### THE RECORDS

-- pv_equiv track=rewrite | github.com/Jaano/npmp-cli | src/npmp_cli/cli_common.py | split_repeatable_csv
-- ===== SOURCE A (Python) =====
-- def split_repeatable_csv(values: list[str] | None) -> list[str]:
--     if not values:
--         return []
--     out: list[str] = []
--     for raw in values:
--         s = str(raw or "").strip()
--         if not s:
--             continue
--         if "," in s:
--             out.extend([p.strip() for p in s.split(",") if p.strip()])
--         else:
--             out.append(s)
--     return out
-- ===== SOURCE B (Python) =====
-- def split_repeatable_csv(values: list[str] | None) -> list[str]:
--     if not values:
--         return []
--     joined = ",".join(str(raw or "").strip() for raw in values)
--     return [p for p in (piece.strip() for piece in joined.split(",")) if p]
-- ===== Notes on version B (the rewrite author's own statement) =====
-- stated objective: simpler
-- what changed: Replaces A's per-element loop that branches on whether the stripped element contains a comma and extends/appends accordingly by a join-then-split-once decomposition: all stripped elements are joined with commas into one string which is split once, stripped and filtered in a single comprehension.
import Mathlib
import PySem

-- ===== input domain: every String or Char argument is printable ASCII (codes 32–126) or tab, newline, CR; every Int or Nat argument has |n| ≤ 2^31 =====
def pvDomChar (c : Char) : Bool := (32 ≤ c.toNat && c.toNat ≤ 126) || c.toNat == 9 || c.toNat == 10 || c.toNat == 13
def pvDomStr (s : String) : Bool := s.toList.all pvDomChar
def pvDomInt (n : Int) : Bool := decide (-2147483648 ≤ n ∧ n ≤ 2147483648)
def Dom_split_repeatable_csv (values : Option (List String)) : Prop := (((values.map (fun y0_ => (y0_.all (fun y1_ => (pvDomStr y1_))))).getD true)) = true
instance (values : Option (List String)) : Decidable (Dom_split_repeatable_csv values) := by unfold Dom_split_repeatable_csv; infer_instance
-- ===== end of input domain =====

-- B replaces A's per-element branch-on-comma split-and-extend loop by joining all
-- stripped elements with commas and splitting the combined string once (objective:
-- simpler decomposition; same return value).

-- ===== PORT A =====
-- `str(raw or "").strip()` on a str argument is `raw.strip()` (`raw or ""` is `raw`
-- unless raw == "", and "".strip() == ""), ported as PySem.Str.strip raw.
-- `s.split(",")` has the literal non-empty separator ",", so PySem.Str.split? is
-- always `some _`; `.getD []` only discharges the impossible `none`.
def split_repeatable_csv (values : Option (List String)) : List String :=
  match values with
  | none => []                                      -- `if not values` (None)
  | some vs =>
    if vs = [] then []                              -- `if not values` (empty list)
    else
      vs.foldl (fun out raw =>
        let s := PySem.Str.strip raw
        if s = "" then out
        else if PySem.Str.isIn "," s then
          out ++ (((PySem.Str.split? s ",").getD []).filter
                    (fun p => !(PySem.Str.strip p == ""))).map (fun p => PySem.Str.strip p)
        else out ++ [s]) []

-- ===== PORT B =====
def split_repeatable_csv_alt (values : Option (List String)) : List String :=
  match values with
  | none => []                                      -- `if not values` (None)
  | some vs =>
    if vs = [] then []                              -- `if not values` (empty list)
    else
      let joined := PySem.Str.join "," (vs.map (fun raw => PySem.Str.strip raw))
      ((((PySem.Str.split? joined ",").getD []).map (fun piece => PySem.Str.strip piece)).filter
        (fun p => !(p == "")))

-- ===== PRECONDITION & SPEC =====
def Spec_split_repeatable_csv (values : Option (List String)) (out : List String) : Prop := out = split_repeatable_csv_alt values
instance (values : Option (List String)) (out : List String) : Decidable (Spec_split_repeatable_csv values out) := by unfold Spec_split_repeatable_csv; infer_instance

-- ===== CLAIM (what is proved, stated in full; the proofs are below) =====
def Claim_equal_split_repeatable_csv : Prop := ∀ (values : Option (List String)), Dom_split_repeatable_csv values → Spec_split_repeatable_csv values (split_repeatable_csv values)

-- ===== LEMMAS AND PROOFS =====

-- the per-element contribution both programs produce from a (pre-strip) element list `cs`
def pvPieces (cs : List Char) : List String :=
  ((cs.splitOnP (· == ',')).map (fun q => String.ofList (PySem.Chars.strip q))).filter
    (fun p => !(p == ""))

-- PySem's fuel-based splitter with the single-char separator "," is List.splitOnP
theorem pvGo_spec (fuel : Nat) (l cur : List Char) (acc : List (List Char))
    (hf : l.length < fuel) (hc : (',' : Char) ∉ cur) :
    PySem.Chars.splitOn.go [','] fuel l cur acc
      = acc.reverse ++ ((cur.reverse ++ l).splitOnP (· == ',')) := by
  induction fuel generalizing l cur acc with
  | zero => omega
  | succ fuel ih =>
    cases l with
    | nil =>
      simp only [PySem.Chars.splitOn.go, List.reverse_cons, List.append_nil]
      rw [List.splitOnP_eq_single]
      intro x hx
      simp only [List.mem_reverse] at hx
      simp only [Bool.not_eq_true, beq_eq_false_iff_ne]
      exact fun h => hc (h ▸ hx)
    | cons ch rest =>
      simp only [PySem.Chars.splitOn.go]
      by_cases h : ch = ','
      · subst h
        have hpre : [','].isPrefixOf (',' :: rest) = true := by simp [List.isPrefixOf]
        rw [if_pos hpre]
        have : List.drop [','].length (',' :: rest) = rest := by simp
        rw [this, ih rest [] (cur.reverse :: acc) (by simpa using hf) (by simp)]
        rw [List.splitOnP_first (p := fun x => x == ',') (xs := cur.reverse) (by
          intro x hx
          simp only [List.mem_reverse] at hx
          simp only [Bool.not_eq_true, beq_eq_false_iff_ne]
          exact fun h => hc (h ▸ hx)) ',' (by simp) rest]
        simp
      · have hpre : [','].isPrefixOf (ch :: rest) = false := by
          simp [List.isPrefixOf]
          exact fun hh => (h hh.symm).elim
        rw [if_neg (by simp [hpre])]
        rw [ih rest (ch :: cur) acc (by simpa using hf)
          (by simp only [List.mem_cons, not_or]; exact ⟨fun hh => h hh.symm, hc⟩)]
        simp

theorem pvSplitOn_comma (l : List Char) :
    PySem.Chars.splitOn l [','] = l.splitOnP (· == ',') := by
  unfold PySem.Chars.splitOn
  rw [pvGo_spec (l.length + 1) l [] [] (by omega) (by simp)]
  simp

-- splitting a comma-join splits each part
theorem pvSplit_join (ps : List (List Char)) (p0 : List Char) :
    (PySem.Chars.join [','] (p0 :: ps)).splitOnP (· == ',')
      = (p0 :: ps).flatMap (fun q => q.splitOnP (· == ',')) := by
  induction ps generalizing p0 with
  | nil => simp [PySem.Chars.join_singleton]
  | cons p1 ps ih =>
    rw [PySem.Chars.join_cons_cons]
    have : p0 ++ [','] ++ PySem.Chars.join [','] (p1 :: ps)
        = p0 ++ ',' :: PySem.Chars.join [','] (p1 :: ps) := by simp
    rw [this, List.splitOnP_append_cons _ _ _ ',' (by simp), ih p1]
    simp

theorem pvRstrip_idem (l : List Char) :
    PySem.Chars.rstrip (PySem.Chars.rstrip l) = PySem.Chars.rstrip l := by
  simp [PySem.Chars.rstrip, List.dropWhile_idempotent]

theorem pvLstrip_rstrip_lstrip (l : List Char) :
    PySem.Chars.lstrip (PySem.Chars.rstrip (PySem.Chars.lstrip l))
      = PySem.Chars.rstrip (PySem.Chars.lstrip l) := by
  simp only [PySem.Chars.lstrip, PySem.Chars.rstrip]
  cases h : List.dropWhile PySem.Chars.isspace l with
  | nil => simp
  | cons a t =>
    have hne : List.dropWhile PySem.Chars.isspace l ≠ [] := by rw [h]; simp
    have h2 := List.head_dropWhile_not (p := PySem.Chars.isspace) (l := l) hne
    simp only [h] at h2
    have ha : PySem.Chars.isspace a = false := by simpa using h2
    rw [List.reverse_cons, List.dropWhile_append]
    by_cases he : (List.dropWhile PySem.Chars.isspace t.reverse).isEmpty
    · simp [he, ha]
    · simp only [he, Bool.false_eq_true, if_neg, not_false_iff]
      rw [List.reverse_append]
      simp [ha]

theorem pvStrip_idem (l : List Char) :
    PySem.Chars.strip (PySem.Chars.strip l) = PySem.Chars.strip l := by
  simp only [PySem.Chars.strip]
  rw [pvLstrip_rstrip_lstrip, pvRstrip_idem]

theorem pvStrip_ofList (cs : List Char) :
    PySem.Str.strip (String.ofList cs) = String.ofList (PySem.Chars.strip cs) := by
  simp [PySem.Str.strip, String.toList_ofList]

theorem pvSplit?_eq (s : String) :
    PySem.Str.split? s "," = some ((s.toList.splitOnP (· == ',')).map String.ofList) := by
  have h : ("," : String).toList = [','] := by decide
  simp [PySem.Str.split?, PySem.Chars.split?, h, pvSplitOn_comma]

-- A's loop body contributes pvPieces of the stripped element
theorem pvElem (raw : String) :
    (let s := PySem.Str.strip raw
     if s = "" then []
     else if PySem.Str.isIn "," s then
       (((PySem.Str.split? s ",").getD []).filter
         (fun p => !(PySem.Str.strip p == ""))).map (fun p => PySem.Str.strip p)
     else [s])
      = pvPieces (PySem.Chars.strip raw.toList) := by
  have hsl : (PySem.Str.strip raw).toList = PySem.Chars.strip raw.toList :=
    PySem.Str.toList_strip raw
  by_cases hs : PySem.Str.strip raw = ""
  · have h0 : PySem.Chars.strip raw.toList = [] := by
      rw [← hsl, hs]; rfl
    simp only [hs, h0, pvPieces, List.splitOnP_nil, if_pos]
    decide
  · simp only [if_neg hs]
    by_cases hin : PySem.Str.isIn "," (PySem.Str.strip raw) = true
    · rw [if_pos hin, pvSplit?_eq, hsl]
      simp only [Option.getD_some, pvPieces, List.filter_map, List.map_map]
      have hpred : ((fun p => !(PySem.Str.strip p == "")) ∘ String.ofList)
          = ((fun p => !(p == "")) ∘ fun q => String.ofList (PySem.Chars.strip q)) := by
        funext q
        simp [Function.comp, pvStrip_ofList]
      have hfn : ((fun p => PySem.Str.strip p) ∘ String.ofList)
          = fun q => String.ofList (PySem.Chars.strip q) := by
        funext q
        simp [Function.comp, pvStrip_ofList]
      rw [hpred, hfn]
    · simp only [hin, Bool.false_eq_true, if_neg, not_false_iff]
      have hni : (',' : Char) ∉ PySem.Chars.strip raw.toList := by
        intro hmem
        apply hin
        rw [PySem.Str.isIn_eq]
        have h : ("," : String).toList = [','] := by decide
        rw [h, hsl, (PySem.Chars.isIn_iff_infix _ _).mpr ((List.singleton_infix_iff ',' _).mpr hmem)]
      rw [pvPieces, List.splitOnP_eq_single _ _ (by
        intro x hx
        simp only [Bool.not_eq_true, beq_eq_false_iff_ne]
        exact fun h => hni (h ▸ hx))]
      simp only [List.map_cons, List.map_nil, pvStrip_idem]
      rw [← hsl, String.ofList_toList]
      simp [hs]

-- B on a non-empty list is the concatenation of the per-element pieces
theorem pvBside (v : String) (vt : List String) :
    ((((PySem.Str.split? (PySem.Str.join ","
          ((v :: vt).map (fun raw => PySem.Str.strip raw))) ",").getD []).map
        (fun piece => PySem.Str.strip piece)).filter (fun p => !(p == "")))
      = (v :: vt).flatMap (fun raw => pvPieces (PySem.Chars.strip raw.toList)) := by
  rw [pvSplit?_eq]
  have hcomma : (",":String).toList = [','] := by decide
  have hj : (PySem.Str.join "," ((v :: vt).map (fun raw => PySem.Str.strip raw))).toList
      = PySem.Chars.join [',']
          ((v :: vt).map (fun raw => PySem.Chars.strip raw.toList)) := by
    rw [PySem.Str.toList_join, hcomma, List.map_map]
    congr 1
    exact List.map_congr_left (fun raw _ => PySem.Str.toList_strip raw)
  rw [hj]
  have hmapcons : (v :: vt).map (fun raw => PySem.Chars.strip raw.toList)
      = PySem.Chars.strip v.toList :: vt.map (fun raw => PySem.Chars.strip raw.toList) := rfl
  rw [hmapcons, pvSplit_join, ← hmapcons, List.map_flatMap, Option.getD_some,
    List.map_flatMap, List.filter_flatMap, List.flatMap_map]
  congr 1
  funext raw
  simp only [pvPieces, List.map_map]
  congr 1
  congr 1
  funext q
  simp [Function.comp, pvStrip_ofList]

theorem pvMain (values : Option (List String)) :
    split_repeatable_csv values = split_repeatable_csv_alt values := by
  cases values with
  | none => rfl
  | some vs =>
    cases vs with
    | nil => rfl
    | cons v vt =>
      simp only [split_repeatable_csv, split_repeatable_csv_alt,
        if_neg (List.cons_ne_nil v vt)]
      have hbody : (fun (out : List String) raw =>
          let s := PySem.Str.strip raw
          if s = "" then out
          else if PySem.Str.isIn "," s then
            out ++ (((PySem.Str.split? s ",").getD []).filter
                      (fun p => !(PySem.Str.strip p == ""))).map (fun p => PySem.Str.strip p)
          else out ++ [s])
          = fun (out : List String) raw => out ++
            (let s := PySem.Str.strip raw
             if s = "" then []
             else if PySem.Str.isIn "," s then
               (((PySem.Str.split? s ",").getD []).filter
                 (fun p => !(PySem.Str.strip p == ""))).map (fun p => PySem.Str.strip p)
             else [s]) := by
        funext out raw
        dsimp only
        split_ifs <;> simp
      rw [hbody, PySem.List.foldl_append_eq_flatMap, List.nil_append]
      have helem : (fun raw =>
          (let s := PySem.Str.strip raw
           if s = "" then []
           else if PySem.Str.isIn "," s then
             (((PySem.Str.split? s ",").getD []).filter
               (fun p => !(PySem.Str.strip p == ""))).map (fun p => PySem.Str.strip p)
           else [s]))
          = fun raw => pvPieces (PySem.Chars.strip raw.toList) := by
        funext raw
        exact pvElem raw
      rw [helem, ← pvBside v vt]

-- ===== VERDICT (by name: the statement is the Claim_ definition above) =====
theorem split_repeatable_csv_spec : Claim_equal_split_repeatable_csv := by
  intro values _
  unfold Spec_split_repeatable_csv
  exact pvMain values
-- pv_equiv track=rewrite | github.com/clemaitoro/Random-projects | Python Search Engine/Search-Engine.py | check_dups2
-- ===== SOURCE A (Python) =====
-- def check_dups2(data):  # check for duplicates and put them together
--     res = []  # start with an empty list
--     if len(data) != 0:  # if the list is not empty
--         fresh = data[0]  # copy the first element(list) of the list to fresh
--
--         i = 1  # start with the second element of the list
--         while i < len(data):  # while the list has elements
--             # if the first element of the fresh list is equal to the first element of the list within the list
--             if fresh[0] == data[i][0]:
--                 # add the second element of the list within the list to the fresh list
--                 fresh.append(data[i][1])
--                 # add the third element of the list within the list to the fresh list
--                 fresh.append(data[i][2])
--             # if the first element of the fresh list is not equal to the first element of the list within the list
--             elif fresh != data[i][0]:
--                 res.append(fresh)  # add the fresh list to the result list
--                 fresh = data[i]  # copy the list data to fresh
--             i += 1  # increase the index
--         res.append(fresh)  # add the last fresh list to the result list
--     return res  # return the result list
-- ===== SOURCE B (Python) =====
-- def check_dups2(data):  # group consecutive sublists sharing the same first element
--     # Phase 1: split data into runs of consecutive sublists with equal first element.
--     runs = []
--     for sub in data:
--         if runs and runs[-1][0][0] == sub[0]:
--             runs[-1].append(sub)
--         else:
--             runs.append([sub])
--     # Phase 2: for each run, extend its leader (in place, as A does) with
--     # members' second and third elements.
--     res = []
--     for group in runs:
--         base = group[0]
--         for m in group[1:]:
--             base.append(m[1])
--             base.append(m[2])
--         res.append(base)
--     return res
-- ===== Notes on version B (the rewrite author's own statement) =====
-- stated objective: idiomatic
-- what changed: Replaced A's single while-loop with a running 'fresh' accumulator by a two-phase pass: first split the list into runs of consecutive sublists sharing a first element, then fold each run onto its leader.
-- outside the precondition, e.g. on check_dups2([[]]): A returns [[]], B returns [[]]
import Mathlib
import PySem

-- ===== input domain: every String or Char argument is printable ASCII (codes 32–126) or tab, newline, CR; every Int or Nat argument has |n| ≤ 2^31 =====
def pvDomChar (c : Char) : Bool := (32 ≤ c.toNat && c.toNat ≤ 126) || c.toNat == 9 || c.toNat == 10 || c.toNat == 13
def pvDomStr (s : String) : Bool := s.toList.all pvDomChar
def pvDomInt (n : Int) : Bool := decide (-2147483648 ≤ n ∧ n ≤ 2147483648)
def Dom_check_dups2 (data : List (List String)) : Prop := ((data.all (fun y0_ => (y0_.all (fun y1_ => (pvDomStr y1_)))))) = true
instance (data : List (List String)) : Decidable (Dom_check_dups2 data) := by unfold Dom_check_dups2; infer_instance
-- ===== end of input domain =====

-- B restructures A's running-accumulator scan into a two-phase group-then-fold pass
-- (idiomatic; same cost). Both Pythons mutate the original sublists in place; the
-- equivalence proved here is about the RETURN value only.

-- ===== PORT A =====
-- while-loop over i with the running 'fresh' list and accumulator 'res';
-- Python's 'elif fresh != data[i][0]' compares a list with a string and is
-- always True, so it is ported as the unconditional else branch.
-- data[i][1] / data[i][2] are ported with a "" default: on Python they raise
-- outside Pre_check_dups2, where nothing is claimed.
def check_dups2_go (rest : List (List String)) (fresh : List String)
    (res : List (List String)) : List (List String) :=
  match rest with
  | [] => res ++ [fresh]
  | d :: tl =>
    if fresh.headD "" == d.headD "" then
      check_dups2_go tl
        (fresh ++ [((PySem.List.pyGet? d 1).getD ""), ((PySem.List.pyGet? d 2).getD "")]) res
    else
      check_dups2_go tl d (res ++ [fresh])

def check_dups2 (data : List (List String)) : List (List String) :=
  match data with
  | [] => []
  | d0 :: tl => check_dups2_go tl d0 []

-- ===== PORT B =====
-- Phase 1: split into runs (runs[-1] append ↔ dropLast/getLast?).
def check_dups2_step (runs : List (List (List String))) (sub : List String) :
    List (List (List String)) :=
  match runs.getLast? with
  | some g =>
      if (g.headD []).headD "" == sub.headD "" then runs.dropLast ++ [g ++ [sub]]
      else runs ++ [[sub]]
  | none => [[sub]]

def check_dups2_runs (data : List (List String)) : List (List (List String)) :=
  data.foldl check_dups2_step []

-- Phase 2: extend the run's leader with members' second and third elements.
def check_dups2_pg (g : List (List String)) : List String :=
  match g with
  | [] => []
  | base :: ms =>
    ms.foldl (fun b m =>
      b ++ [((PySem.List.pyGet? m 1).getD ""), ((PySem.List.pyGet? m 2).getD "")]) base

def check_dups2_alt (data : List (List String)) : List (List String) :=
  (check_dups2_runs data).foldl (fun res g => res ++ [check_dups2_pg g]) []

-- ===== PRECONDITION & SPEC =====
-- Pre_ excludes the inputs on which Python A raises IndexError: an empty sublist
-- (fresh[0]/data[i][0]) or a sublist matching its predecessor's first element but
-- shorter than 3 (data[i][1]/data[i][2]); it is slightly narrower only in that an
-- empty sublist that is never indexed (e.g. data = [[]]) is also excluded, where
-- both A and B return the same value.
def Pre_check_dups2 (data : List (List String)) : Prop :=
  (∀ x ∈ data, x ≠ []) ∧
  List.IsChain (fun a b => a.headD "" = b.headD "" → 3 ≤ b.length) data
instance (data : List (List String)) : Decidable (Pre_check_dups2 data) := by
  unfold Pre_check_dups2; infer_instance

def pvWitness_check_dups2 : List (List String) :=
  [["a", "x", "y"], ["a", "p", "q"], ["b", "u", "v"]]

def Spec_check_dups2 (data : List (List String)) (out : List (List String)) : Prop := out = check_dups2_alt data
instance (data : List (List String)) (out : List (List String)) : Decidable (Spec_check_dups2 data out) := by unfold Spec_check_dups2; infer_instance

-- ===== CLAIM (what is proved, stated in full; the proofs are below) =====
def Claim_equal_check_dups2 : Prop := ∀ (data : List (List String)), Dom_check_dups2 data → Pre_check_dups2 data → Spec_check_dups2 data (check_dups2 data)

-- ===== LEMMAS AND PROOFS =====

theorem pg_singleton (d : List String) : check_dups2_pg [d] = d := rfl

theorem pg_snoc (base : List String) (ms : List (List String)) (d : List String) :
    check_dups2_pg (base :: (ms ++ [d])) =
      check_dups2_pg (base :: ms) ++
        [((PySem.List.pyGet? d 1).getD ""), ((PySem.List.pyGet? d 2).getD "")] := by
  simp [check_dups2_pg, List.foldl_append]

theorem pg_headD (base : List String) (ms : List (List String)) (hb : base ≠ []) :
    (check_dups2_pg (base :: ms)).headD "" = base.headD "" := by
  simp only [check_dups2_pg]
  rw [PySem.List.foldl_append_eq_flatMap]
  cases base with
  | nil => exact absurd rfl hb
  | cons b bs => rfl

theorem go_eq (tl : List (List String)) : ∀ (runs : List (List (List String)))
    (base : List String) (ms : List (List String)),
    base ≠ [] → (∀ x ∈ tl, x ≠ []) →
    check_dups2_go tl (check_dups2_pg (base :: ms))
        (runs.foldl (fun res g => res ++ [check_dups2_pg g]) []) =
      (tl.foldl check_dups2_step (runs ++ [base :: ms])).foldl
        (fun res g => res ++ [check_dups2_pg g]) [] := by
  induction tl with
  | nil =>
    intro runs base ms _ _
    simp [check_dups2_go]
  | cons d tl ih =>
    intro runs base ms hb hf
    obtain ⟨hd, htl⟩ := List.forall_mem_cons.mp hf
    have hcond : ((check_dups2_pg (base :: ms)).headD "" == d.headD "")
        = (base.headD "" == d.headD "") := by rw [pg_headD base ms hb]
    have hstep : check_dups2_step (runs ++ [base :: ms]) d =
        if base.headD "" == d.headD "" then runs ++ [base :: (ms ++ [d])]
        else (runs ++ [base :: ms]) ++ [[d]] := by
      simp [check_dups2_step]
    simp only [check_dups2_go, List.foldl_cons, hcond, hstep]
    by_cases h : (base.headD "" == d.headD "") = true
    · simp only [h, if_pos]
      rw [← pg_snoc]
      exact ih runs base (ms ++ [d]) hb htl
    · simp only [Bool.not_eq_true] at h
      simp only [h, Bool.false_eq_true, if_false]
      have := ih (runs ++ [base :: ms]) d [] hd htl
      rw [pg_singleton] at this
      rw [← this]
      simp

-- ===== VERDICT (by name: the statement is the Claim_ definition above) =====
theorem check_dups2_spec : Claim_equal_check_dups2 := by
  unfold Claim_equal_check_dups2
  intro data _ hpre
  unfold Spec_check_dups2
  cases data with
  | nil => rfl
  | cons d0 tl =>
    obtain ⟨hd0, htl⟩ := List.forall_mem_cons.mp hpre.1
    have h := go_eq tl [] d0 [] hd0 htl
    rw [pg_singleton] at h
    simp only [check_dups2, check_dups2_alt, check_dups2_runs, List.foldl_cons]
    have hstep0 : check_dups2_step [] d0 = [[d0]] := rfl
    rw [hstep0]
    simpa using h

######

EXERCISE BRIEF -
Look back at the data above. Transcribe exactly the lines starting at the line that contains "rw [PySem.List.foldl_append_eq_flatMap]" and ending at the line that contains "obtain ⟨hd, htl⟩".

RESULT BELOW -
  rw [PySem.List.foldl_append_eq_flatMap]
  cases base with
  | nil => exact absurd rfl hb
  | cons b bs => rfl

theorem go_eq (tl : List (List String)) : ∀ (runs : List (List (List String)))
    (base : List String) (ms : List (List String)),
    base ≠ [] → (∀ x ∈ tl, x ≠ []) →
    check_dups2_go tl (check_dups2_pg (base :: ms))
        (runs.foldl (fun res g => res ++ [check_dups2_pg g]) []) =
      (tl.foldl check_dups2_step (runs ++ [base :: ms])).foldl
        (fun res g => res ++ [check_dups2_pg g]) [] := by
  induction tl with
  | nil =>
    intro runs base ms _ _
    simp [check_dups2_go]
  | cons d tl ih =>
    intro runs base ms hb hf
    obtain ⟨hd, htl⟩ := List.forall_mem_cons.mp hf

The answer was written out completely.